Saved data entries
######
-- pv_equiv track=rewrite | github.com/eAlasdair/UC-degree-points | degreepoints_v2_all/prog_degreepoints_v2.py | calculate_points_achieved_science
-- ===== SOURCE A (Python) =====
-- SCIENCE_NON_SCI_POINT_LIMIT = 105
--
-- def calculate_points_achieved_science(points_summary, hundred_level):
--     """
--     Calculates the information needed to determine progress, returns lists
--     remember points_summary comes in form [major_points, degree_points, other]
--     """
--     total_points = 0
--     total_100_level = 0
--     total_200_level = 0
--     total_300_level = 0
--     total_400_level = 0
--     total_500_level = 0
--
--     if hundred_level > 0:
--         total_100_level = points_summary[0][0] + points_summary[1][0] + points_summary[2][0]
--     if hundred_level > 1:
--         total_200_level = points_summary[0][1] + points_summary[1][1] + points_summary[2][1]
--     if hundred_level > 2:
--         total_300_level = points_summary[0][2] + points_summary[1][2] + points_summary[2][2]
--     if hundred_level > 3:
--         total_400_level = points_summary[0][3] + points_summary[1][3] + points_summary[2][3]
--     if hundred_level > 4:
--         total_500_level = points_summary[0][4] + points_summary[1][4] + points_summary[2][4]
--
--     total_for_major_all_levels = 0
--     total_for_degree_all_levels = 0
--     total_for_other_all_levels = 0
--
--     total_degree_above_100_level = 0
--     total_major_above_100_level = 0
--     total_other_above_100_level = 0
--
--     total_for_major_300_level = 0
--     total_for_degree_300_level = 0
--     total_for_other_300_level = 0
--
--     for i in range(hundred_level):
--         total_points += sum(points_summary[i])
--         total_for_degree_all_levels += (points_summary[0][i] + points_summary[1][i])
--         total_for_major_all_levels += points_summary[0][i]
--         total_for_other_all_levels += points_summary[2][i]
--         if i > 0:
--             total_degree_above_100_level += (points_summary[0][i] + points_summary[1][i])
--             total_major_above_100_level += points_summary[0][i]
--             total_other_above_100_level += points_summary[2][i]
--         if i >= 2:
--             total_for_degree_300_level += (points_summary[0][i] + points_summary[1][i])
--             total_for_major_300_level += points_summary[0][i]
--             total_for_other_300_level += points_summary[2][i]
--
--     if total_for_other_all_levels <= SCIENCE_NON_SCI_POINT_LIMIT:
--         total_for_degree_all_levels += total_for_other_all_levels
--     else:
--         total_for_degree_all_levels += SCIENCE_NON_SCI_POINT_LIMIT
--
--     if total_other_above_100_level <= SCIENCE_NON_SCI_POINT_LIMIT:
--         total_degree_above_100_level += total_other_above_100_level
--     else:
--         total_degree_above_100_level += SCIENCE_NON_SCI_POINT_LIMIT
--
--     if total_for_other_300_level <= SCIENCE_NON_SCI_POINT_LIMIT:
--         total_for_degree_300_level += total_for_other_300_level
--     else:
--         total_for_degree_300_level += SCIENCE_NON_SCI_POINT_LIMIT
--
--     points_per_level = [
--         total_100_level,
--         total_200_level,
--         total_300_level,
--         total_400_level,
--         total_500_level
--         ]
--
--     total_points_all_levels = [
--         total_for_degree_all_levels,
--         total_for_major_all_levels,
--         total_for_other_all_levels
--         ]
--
--     total_points_above_100_level = [
--         total_degree_above_100_level,
--         total_major_above_100_level,
--         total_other_above_100_level
--         ]
--
--     total_points_300_level = [
--         total_for_degree_300_level,
--         total_for_major_300_level,
--         total_for_other_300_level
--         ]
--
--     science_point_summary = [
--         points_per_level,
--         total_points_all_levels,
--         total_points_above_100_level,
--         total_points_300_level
--         ]
--
--     return(science_point_summary)
-- ===== SOURCE B (Python) =====
-- SCIENCE_NON_SCI_POINT_LIMIT = 105
--
-- def calculate_points_achieved_science(points_summary, hundred_level):
--     """Same result via three per-contributor lists over the active levels and slice sums."""
--     n = hundred_level if hundred_level > 0 else 0
--     major = [points_summary[0][i] for i in range(n)]
--     degree = [points_summary[0][i] + points_summary[1][i] for i in range(n)]
--     other = [points_summary[2][i] for i in range(n)]
--
--     def block(m, d, o):
--         return [sum(d) + min(sum(o), SCIENCE_NON_SCI_POINT_LIMIT), sum(m), sum(o)]
--
--     points_per_level = [degree[k] + other[k] if k < n else 0 for k in range(5)]
--     return [
--         points_per_level,
--         block(major, degree, other),
--         block(major[1:], degree[1:], other[1:]),
--         block(major[2:], degree[2:], other[2:]),
--     ]
-- ===== Notes on version B (the rewrite author's own statement) =====
-- stated objective: simpler
-- what changed: Replaces A's ten scalar loop accumulators, five copy-pasted per-level if-blocks and three clamp branches by three per-contributor lists built once over the active levels, with the four output rows obtained as slice sums (drop 1 / drop 2) and a min() clamp.
-- crash fix: When 0 < hundred_level <= each of the first three rows' lengths but hundred_level > len(points_summary), A raises IndexError from the loop's unused sum(points_summary[i]) while B returns the summary. — e.g. on calculate_points_achieved_science([[1, 2, 3, 4], [0, 0, 0, 0], [0, 0, 0, 0]], 4): A raises IndexError, B returns [[1, 2, 3, 4, 0], [10, 10, 0], [9, 9, 0], [7, 7, 0]]
import Mathlib
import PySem

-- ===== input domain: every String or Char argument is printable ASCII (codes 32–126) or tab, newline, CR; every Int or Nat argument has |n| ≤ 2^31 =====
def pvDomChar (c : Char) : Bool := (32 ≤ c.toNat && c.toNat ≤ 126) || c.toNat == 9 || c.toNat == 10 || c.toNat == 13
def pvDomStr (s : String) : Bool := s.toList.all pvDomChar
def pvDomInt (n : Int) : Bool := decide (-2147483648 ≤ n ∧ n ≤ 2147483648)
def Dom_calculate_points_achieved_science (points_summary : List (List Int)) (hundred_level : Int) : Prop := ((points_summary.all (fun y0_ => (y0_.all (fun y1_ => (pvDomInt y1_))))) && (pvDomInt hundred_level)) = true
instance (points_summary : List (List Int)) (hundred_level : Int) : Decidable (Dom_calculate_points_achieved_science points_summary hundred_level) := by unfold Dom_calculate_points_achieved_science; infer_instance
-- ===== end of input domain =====

-- B replaces A's ten scalar accumulators and five copy-pasted per-level blocks by three
-- per-contributor lists over the active levels and slice sums (objective: simpler).

-- ===== PORT A =====
-- points_summary[j][i] with nonnegative indices, as A uses it
def pvGet (ps : List (List Int)) (j i : Int) : Int :=
  PySem.List.pyGetD (PySem.List.pyGetD ps j []) i 0

-- the ten loop accumulators of A, in source order
structure PVSt where
  tp : Int
  td : Int
  tm : Int
  tot : Int
  d1 : Int
  m1 : Int
  o1 : Int
  d3 : Int
  m3 : Int
  o3 : Int
deriving DecidableEq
######
## Directions:
Supply the count of lines in the entries that contain the word "pvDomChar", and nothing besides.

## Task output:
2